To amuse myself this morning (and because I may end up having to write these back out), I read the .cube 32K header that the SOC guys are kinda ‘meh’ on. It contains a good bit of useful information, enough to load & understand the hypercube without the assistance of a .hdr file:
0×0000-0×15: 22 byte (apparently freeform ascii) header (?)
0×0016: 4-byte, samples/column 
0x001c: 4-byte, columns/plane 
0×0022: 4-byte, planes/cube 
0x1F15: Mystery; Similar but distinct per file; length ~ 1524B; Guessing this is the serialized form of a complex (MIDIS perhaps?) internal data structure.
0×2618: 0×00 here apparently means uint16 data, 0×01 means float32 data. I think.
0x38C3: [float 2.8446] repeats 768 times, identical per file (how pointless…)
0×4987: [int 1] [int 2] [int 3] [float 373.96] [float 4.981] [float .00259] These appear twice, defining wavelength data
0×5563: [int 1] [int 2] [int 3] [float 373.96] [float 4.981] [float .00259] They define the 0th through 2nd coefficients of a polynomial (see below)
0×8000: 32K offset, data begins
0x5863FFF: Last byte of file if uint16s.
It looks like the second definition (0×5563) of the wavelengths is the one that actually matters (this appears in a float-point cube written by MIDIS-CalIDS).
Some other junk that has no discernable significance; None of these appear in the MIDIS-CalIDS file:
0x0C7D: write 0x4B (‘K’)
0x54C3: write “None”
0×5513: write “None”
I’m missing (presumably it’s somewhere in the slab at 0x1F15) the BPP, which we (so far) know from first principles, but hardcoding is bad mmkay, and I’d like to be able to tell whatever reads it that this is in fact 16bpp data so I can use the full data size I’d be storing things back as. Why let bits go to waste?

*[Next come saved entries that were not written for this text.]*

-- pv_equiv track=rewrite | github.com/Grumbel/rfactortools | rfactortools/gsc2013.py | _find_track_directory_from_searchpath
-- ===== SOURCE A (Python) =====
-- def prefix_split(lhs, rhs):
--     length = min(len(lhs), len(rhs))
--     for i in range(0, length):
--         if lhs[i].lower() != rhs[i].lower():
--             return lhs[0:i], lhs[i:], rhs[i:]
--     return lhs[0:length], lhs[length:], rhs[length:]
--
-- def find_sublist(haystack, needle):
--     for i in range(0, len(haystack) - len(needle) + 1):
--         if haystack[i:i+len(needle)] == needle:
--             return i
--     return None
--
-- def _find_track_directory_from_searchpath(directory, search_path, depth=0):
--     result = find_sublist(directory, search_path)
--     if result is not None:
--         return (directory[result + len(search_path) - 1:],
--                 None)
--     else:
--         # assume that the ``SearchPath`` contains elements not found
--         # in ``directory ``, i.e. 70tracks is missing from the mod
--         prefix, lhs, rhs = prefix_split(search_path, directory)
--
--         if prefix:
--             if lhs:
--                 rest = lhs
--             else:
--                 rest = None
--             return (([prefix[-1]] + rhs), rest)
--         elif depth < 3 and len(directory) > 1:
--             # SearchPath doesn't go to the track directory, so cut track directory one short and try again
--             return _find_track_directory_from_searchpath(directory[1:], search_path, depth+1)
--         else:
--             raise Exception("no common prefix for track: director: %s SearchPath: %s" % (directory, search_path))
-- ===== SOURCE B (Python) =====
-- def _is_prefix(prefix, xs):
--     return len(prefix) <= len(xs) and all(a == b for a, b in zip(prefix, xs))
--
--
-- def _find_index(hay, needle):
--     i = 0
--     while True:
--         if _is_prefix(needle, hay):
--             return i
--         if not hay:
--             return None
--         hay = hay[1:]
--         i += 1
--
--
-- def _common_prefix_len(lhs, rhs):
--     p = 0
--     for a, b in zip(lhs, rhs):
--         if a.lower() != b.lower():
--             break
--         p += 1
--     return p
--
--
-- def _find_track_directory_from_searchpath(directory, search_path, depth=0):
--     d = list(directory)
--     while True:
--         i = _find_index(d, search_path)
--         if i is not None:
--             return (d[i + len(search_path) - 1:], None)
--         p = _common_prefix_len(search_path, d)
--         if p:
--             rest = search_path[p:] or None
--             return ([search_path[p - 1]] + d[p:], rest)
--         if depth < 3 and len(d) > 1:
--             d = d[1:]
--             depth += 1
--         else:
--             raise Exception("no common prefix for track: director: %s SearchPath: %s" % (d, search_path))
-- ===== Notes on version B (the rewrite author's own statement) =====
-- stated objective: alternative
-- what changed: Replaces A's slice-comparing index loop for sublist search by a structural prefix-testing scan over suffixes, the indexed early-return prefix_split loop by a zip-based common-prefix count, and the recursive depth-limited descent by an iterative while-loop.
import Mathlib
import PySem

The data slab is in the form of uint16s. Stride of 1 moves down (?) the current column, stride of Ny is next wavelength (ordered shortest to longest), stride of Ny*Nlambda advances row to right (?).
Regarding the chunk at 0x1F15: It’s definitely some sort of serialized structure or encoded metadata (the cube resolution appears at 0x1FE1), but it may have to do with the interface as well (115200 is encoded at 0x20AD – the serial interface’s speed)
More on 0×4987:
The three numbers give the first three coefficients in a polynomial expansion of wavelength incident on position x of the imaging plane (The exact equation is m λ / d = x / sqrt(x2+L2) for positive integer m, wavelength λ, grating spacing d, perpendicular distance from optical axis x and distance along axis L) such that labelling them c0-c2 and labelling the planes by integers n = 0 … 127,
λ(n) = c0 + c1*n + c2*n*(n-1)
This agrees with the .hdr files to the limit of the numbers printed therein.
More on 0×2618:
It appears that this flag may refer to data ordering as well. When it is set to 1, data are stored organized with x varying, then z, then y (while aquisition system cubes are stored with y varying, then z, then x).
Publishing this if, as absolutely nothing else, a reference for my future self.